Stored data

-- pv_equiv track=rewrite | github.com/vsedov/advent-of-code | src/aoc/aoc2022/day_07.py | dir_sizes
-- ===== SOURCE A (Python) =====
-- def dir_sizes(sizes: dict) -> dict:
--     dirs = {}
--     for path, size in sizes.items():
--         path = list(path)
--         while path:
--             dirs[tuple(path)] = dirs.get(tuple(path), 0) + size
--             path.pop()
--     return dirs
-- ===== SOURCE B (Python) =====
-- def dir_sizes(sizes: dict) -> dict:
--     # Phase 1: key order = first occurrence of each non-empty prefix,
--     # enumerated longest-first per entry (matching dict insertion order).
--     order = []
--     seen = set()
--     for path in sizes:
--         for k in range(len(path), 0, -1):
--             p = tuple(path[:k])
--             if p not in seen:
--                 seen.add(p)
--                 order.append(p)
--     # Phase 2: each directory's total is the sum of sizes of entries it prefixes.
--     return {p: sum(s for q, s in sizes.items() if q[:len(p)] == p) for p in order}
-- ===== Notes on version B (the rewrite author's own statement) =====
-- stated objective: alternative
-- what changed: Replaces A's single accumulate-into-dict pass with two decoupled phases: a seen-set pass that fixes the key order of first-seen non-empty prefixes, then a dict comprehension that characterises each directory's total directly as the sum of sizes of all entries it prefixes, with no mutable accumulation dict.
import Mathlib
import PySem

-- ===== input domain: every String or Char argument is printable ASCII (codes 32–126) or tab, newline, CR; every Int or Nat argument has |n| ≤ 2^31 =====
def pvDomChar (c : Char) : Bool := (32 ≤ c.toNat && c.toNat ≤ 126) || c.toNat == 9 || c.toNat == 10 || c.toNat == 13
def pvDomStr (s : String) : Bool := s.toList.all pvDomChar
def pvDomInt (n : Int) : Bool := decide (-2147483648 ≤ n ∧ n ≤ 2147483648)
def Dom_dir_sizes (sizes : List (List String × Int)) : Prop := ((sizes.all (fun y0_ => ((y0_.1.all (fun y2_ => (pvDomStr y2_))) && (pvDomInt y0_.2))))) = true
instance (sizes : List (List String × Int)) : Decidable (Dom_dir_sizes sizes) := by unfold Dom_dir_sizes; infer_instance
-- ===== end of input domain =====

-- B replaces A's accumulate-into-dict pass by two decoupled phases (a key-order pass, then a per-key
-- prefix-sum characterisation of each directory's total); an alternative decomposition, same results.


-- ===== PORT A =====
-- 'while path: dirs[tuple(path)] = dirs.get(tuple(path), 0) + size; path.pop()'
def pvALoop (dirs : PySem.Dict (List String) Int) (path : List String) (size : Int) :
    PySem.Dict (List String) Int :=
  if _h : path = [] then dirs
  else pvALoop (dirs.insert path (dirs.getD path 0 + size)) path.dropLast size
termination_by path.length
decreasing_by have : 0 < path.length := List.length_pos_iff.mpr _h
              simp [List.length_dropLast]; omega

def dir_sizes (sizes : List (List String × Int)) : List (List String × Int) :=
  (sizes.foldl (fun dirs e => pvALoop dirs e.1 e.2) PySem.Dict.empty).items

-- ===== PORT B =====
-- phase 1: 'for path in sizes: for k in range(len(path), 0, -1): p = path[:k]; if p not in seen: …'
-- (the Python's local 'p = path[:k]' is inlined at its three uses), then
-- phase 2: '{p: sum(s for q, s in sizes.items() if q[:len(p)] == p) for p in order}'
def dir_sizes_alt (sizes : List (List String × Int)) : List (List String × Int) :=
  let os : List (List String) × PySem.Set (List String) :=
    sizes.foldl (fun st e =>
      (PySem.List.pyRange (e.1.length : Int) 0 (-1)).foldl (fun st k =>
        if PySem.Set.contains st.2 (PySem.List.slice e.1 none (some k)) then st
        else (st.1 ++ [PySem.List.slice e.1 none (some k)],
              PySem.Set.add st.2 (PySem.List.slice e.1 none (some k)))) st)
      ([], PySem.Set.empty)
  os.1.map (fun p =>
    (p, ((sizes.filter (fun qs =>
            PySem.List.slice qs.1 none (some (p.length : Int)) == p)).map (·.2)).sum))

-- ===== PRECONDITION & SPEC =====
def Spec_dir_sizes (sizes : List (List String × Int)) (out : List (List String × Int)) : Prop := out = dir_sizes_alt sizes
instance (sizes : List (List String × Int)) (out : List (List String × Int)) : Decidable (Spec_dir_sizes sizes out) := by unfold Spec_dir_sizes; infer_instance

-- ===== CLAIM (what is proved, stated in full; the proofs are below) =====
def Claim_equal_dir_sizes : Prop := ∀ (sizes : List (List String × Int)), Dom_dir_sizes sizes → Spec_dir_sizes sizes (dir_sizes sizes)

-- ===== LEMMAS AND PROOFS =====

-- the chain of prefixes of `path`, longest first (what A's while-loop visits)
def prefChain : List String → List (List String)
  | [] => []
  | a :: rest => (a :: rest) :: prefChain (a :: rest).dropLast
termination_by p => p.length
decreasing_by simp [List.length_dropLast]

theorem take_dropLast' (l : List String) (n : Nat) (h : n + 1 ≤ l.length) :
    l.dropLast.take n = l.take n := by
  rw [List.dropLast_eq_take, List.take_take, Nat.min_eq_left (by omega)]

theorem prefChain_mem {q x : List String} (h : x ∈ prefChain q) :
    0 < x.length ∧ q.take x.length = x := by
  induction q using prefChain.induct with
  | case1 => simp [prefChain] at h
  | case2 a rest ih =>
    rw [prefChain] at h
    rcases List.mem_cons.mp h with rfl | h2
    · exact ⟨by simp, List.take_length⟩
    · obtain ⟨h1, h2'⟩ := ih h2
      have hlen := congrArg List.length h2'
      simp only [List.length_take, List.length_dropLast, List.length_cons] at hlen
      refine ⟨h1, ?_⟩
      rw [← take_dropLast' (a :: rest) x.length (by simp only [List.length_cons]; omega)]
      exact h2'

theorem mem_prefChain {q x : List String} (h1 : 0 < x.length) (h2 : q.take x.length = x) :
    x ∈ prefChain q := by
  induction q using prefChain.induct with
  | case1 =>
    exfalso
    have := congrArg List.length h2
    simp at this; omega
  | case2 a rest ih =>
    rw [prefChain]
    by_cases hq : x.length = (a :: rest).length
    · have hx : x = a :: rest := by rw [← h2, hq, List.take_length]
      exact hx ▸ List.mem_cons_self
    · right
      simp only [List.length_cons] at hq
      have hl := congrArg List.length h2
      simp only [List.length_take, List.length_cons] at hl
      exact ih (by rw [take_dropLast' (a :: rest) x.length (by simp only [List.length_cons]; omega)]; exact h2)

theorem prefChain_length_le {q x : List String} (h : x ∈ prefChain q) : x.length ≤ q.length := by
  obtain ⟨h1, h2⟩ := prefChain_mem h
  have := congrArg List.length h2
  simp [List.length_take] at this
  omega

theorem prefChain_nodup (q : List String) : (prefChain q).Nodup := by
  induction q using prefChain.induct with
  | case1 => simp [prefChain]
  | case2 a rest ih =>
    rw [prefChain]
    refine List.nodup_cons.mpr ⟨fun hmem => ?_, ih⟩
    have := prefChain_length_le hmem
    simp [List.length_dropLast] at this

-- A's while-loop is a fold of insert-accumulate over the prefix chain
theorem pvALoop_eq (dirs : PySem.Dict (List String) Int) (path : List String) (size : Int) :
    pvALoop dirs path size =
      (prefChain path).foldl (fun d p => d.insert p (d.getD p 0 + size)) dirs := by
  induction path using prefChain.induct generalizing dirs with
  | case1 => rw [pvALoop, prefChain]; simp
  | case2 a rest ih =>
    rw [pvALoop, prefChain, dif_neg (List.cons_ne_nil a rest)]
    simp only [List.foldl_cons]
    exact ih _

-- value accumulated by an insert-accumulate fold
theorem getD_accum (l : List (List String × Int)) (d : PySem.Dict (List String) Int)
    (k : List String) :
    (l.foldl (fun d p => d.insert p.1 (d.getD p.1 0 + p.2)) d).getD k 0 =
      d.getD k 0 + ((l.filter (fun p => p.1 == k)).map (·.2)).sum := by
  induction l generalizing d with
  | nil => simp
  | cons p l ih =>
    simp only [List.foldl_cons, ih, List.filter_cons]
    by_cases hpk : p.1 = k
    · simp [hpk]
      ring
    · have hkp : ¬ k = p.1 := fun h => hpk h.symm
      simp [hpk, hkp, PySem.Dict.getD_insert]

theorem pyRange_take_eq_prefChain (path : List String) :
    (PySem.List.pyRange (path.length : Int) 0 (-1)).map
        (fun k => path.take k.toNat) = prefChain path := by
  induction path using prefChain.induct with
  | case1 => simp [prefChain, PySem.List.pyRange_neg_one_eq_nil]
  | case2 a rest ih =>
    rw [prefChain, PySem.List.pyRange_neg_one_cons
      (by exact_mod_cast List.length_pos_iff.mpr (List.cons_ne_nil a rest))]
    simp only [List.map_cons]
    congr 1
    · simp
    · rw [← ih]
      have hlen : ((a :: rest).length : Int) - 1 = ((a :: rest).dropLast.length : Int) := by
        simp [List.length_dropLast]
      rw [hlen]
      apply List.map_congr_left
      intro k hk
      rw [PySem.List.mem_pyRange_neg_one] at hk
      have h0 : (0:Int) < k := hk.1
      have hk2 : k ≤ ((a :: rest).dropLast.length : Int) := hk.2
      rw [take_dropLast' (a :: rest) k.toNat]
      simp only [List.length_dropLast, List.length_cons] at hk2
      simp only [List.length_cons]
      omega

-- B's prefix enumeration equals the prefix chain
theorem pyRange_slice_eq_prefChain (path : List String) :
    (PySem.List.pyRange (path.length : Int) 0 (-1)).map
        (fun k => PySem.List.slice path none (some k)) = prefChain path := by
  rw [← pyRange_take_eq_prefChain]
  apply List.map_congr_left
  intro k hk
  rw [PySem.List.mem_pyRange_neg_one] at hk
  exact PySem.List.slice_to path hk.1.le

-- B's order/seen loop keeps its two components equal and acts as Set.add on both
theorem pairFold (ps : List (List String)) (s : PySem.Set (List String)) :
    ps.foldl (fun st p => if PySem.Set.contains st.2 p then st
                          else (st.1 ++ [p], PySem.Set.add st.2 p)) (s, s)
      = (PySem.Set.update s ps, PySem.Set.update s ps) := by
  induction ps generalizing s with
  | nil => simp [PySem.Set.update]
  | cons p ps ih =>
    simp only [List.foldl_cons, PySem.Set.update_cons]
    by_cases hc : PySem.Set.contains s p = true
    · have hm : p ∈ s := (PySem.Set.contains_iff s p).mp hc
      rw [if_pos hc, PySem.Set.add_of_mem hm]
      exact ih s
    · have hm : p ∉ s := fun h => hc ((PySem.Set.contains_iff s p).mpr h)
      rw [if_neg hc, PySem.Set.add_of_not_mem hm]
      exact ih _

-- one entry's contribution to the accumulated value at key p
theorem perEntry (q : List String) (s : Int) (p : List String) (hp : 0 < p.length) :
    ((((prefChain q).map (fun r => (r, s))).filter (fun pr => pr.1 == p)).map (·.2)).sum
      = if q.take p.length = p then s else 0 := by
  rw [List.filter_map]
  rw [List.map_map]
  have hcomp : ((fun pr : List String × Int => pr.1 == p) ∘ fun r => (r, s)) = (· == p) := rfl
  rw [hcomp, List.filter_beq]
  have hmapc : ((·.2) ∘ fun r : List String => (r, s)) = fun _ => s := rfl
  rw [hmapc, List.map_replicate, List.sum_replicate]
  by_cases hmem : p ∈ prefChain q
  · rw [List.count_eq_one_of_mem (prefChain_nodup q) hmem]
    rw [if_pos (prefChain_mem hmem).2]
    simp
  · rw [List.count_eq_zero.mpr hmem]
    rw [if_neg (fun h => hmem (mem_prefChain hp h))]
    simp

-- A's nested loops are one insert-accumulate fold over the flattened (prefix, size) stream
theorem aFold (l : List (List String × Int)) (d : PySem.Dict (List String) Int) :
    l.foldl (fun d e => (prefChain e.1).foldl (fun d p => d.insert p (d.getD p 0 + e.2)) d) d
      = (l.flatMap (fun e => (prefChain e.1).map (fun p => (p, e.2)))).foldl
          (fun d pr => d.insert pr.1 (d.getD pr.1 0 + pr.2)) d := by
  induction l generalizing d with
  | nil => simp
  | cons e l ih =>
    simp only [List.foldl_cons, List.flatMap_cons, List.foldl_append, List.foldl_map]
    rw [ih]

-- B's order loop computes the deduplicated flattened prefix stream
theorem bFold (l : List (List String × Int)) (s : PySem.Set (List String)) :
    l.foldl (fun st e =>
      (PySem.List.pyRange (e.1.length : Int) 0 (-1)).foldl (fun st k =>
        if PySem.Set.contains st.2 (PySem.List.slice e.1 none (some k)) then st
        else (st.1 ++ [PySem.List.slice e.1 none (some k)],
              PySem.Set.add st.2 (PySem.List.slice e.1 none (some k)))) st) (s, s)
      = (PySem.Set.update s (l.flatMap (fun e => prefChain e.1)),
         PySem.Set.update s (l.flatMap (fun e => prefChain e.1))) := by
  induction l generalizing s with
  | nil => simp [PySem.Set.update]
  | cons e l ih =>
    simp only [List.foldl_cons, List.flatMap_cons]
    rw [show (PySem.List.pyRange ((e.1.length : Int)) 0 (-1)).foldl (fun st k =>
        if PySem.Set.contains st.2 (PySem.List.slice e.1 none (some k)) then st
        else (st.1 ++ [PySem.List.slice e.1 none (some k)],
              PySem.Set.add st.2 (PySem.List.slice e.1 none (some k)))) (s, s)
      = ((PySem.List.pyRange ((e.1.length : Int)) 0 (-1)).map
            (fun k => PySem.List.slice e.1 none (some k))).foldl
          (fun st p => if PySem.Set.contains st.2 p then st
                       else (st.1 ++ [p], PySem.Set.add st.2 p)) (s, s)
      from (List.foldl_map (f := fun k : Int => PySem.List.slice e.1 none (some k))
        (g := fun st : List (List String) × PySem.Set (List String) => fun p =>
          if PySem.Set.contains st.2 p then st
          else (st.1 ++ [p], PySem.Set.add st.2 p))).symm]
    rw [pyRange_slice_eq_prefChain, pairFold, ih, PySem.Set.update_append]

-- A's accumulated value at a non-empty key p is B's prefix sum at p
theorem valueEq (sizes : List (List String × Int)) (p : List String) (hp : 0 < p.length) :
    (((sizes.flatMap (fun e => (prefChain e.1).map (fun q => (q, e.2)))).filter
        (fun pr => pr.1 == p)).map (·.2)).sum
      = (((sizes.filter (fun qs =>
            PySem.List.slice qs.1 none (some (p.length : Int)) == p)).map (·.2)).sum) := by
  induction sizes with
  | nil => simp
  | cons e l ih =>
    simp only [List.flatMap_cons, List.filter_append, List.map_append, List.sum_append,
      List.filter_cons]
    rw [perEntry e.1 e.2 p hp, ih]
    rw [PySem.List.slice_to e.1 (by positivity : (0:Int) ≤ (p.length : Int))]
    simp only [Int.toNat_natCast]
    by_cases hc : e.1.take p.length = p
    · simp [hc]
    · simp [hc]

theorem main_eq (sizes : List (List String × Int)) : dir_sizes sizes = dir_sizes_alt sizes := by
  unfold dir_sizes dir_sizes_alt
  simp only [pvALoop_eq]
  rw [aFold]
  rw [show (([], PySem.Set.empty) : List (List String) × PySem.Set (List String))
        = (PySem.Set.empty, PySem.Set.empty) from rfl]
  rw [bFold sizes PySem.Set.empty]
  have h1 : PySem.Set.update (PySem.Set.empty)
        (sizes.flatMap (fun e => prefChain e.1))
      = PySem.Set.ofList (sizes.flatMap (fun e => prefChain e.1)) :=
    PySem.Set.update_nil_left _
  rw [h1]
  set stream := sizes.flatMap (fun e => (prefChain e.1).map (fun p => (p, e.2))) with hstream
  have hnd : (stream.foldl (fun d pr => d.insert pr.1 (d.getD pr.1 0 + pr.2))
      (PySem.Dict.empty : PySem.Dict (List String) Int)).keys.Nodup :=
    PySem.Dict.nodup_keys_foldl_insert_key stream Prod.fst
      (fun d x => d.getD x.1 0 + x.2) PySem.Dict.empty PySem.Dict.nodup_keys_empty
  rw [PySem.Dict.items_eq_map_keys _ hnd 0]
  rw [PySem.Dict.keys_foldl_insert_key stream Prod.fst
      (fun d x => d.getD x.1 0 + x.2) PySem.Dict.empty]
  rw [PySem.Dict.keys_empty, PySem.Set.update_nil_left]
  have hmap : stream.map Prod.fst = sizes.flatMap (fun e => prefChain e.1) := by
    simp [hstream, List.map_flatMap, List.map_map, Function.comp_def]
  rw [hmap]
  apply List.map_congr_left
  intro p hp
  have hpS : p ∈ sizes.flatMap (fun e => prefChain e.1) := (PySem.Set.mem_ofList _ _).mp hp
  obtain ⟨e, _he, hpe⟩ := List.mem_flatMap.mp hpS
  have hp0 : 0 < p.length := (prefChain_mem hpe).1
  rw [getD_accum stream PySem.Dict.empty p, PySem.Dict.getD_empty, zero_add,
    valueEq sizes p hp0]

-- ===== VERDICT (by name: the statement is the Claim_ definition above) =====
theorem dir_sizes_spec : Claim_equal_dir_sizes :=
  fun sizes _ => main_eq sizes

**Task goal:** Copy out the data above word for word, starting at its first line and ending with the line that contains "-- ===== input".

**Answer box:**
-- pv_equiv track=rewrite | github.com/vsedov/advent-of-code | src/aoc/aoc2022/day_07.py | dir_sizes
-- ===== SOURCE A (Python) =====
-- def dir_sizes(sizes: dict) -> dict:
--     dirs = {}
--     for path, size in sizes.items():
--         path = list(path)
--         while path:
--             dirs[tuple(path)] = dirs.get(tuple(path), 0) + size
--             path.pop()
--     return dirs
-- ===== SOURCE B (Python) =====
-- def dir_sizes(sizes: dict) -> dict:
--     # Phase 1: key order = first occurrence of each non-empty prefix,
--     # enumerated longest-first per entry (matching dict insertion order).
--     order = []
--     seen = set()
--     for path in sizes:
--         for k in range(len(path), 0, -1):
--             p = tuple(path[:k])
--             if p not in seen:
--                 seen.add(p)
--                 order.append(p)
--     # Phase 2: each directory's total is the sum of sizes of entries it prefixes.
--     return {p: sum(s for q, s in sizes.items() if q[:len(p)] == p) for p in order}
-- ===== Notes on version B (the rewrite author's own statement) =====
-- stated objective: alternative
-- what changed: Replaces A's single accumulate-into-dict pass with two decoupled phases: a seen-set pass that fixes the key order of first-seen non-empty prefixes, then a dict comprehension that characterises each directory's total directly as the sum of sizes of all entries it prefixes, with no mutable accumulation dict.
import Mathlib
import PySem

-- ===== input domain: every String or Char argument is printable ASCII (codes 32–126) or tab, newline, CR; every Int or Nat argument has |n| ≤ 2^31 =====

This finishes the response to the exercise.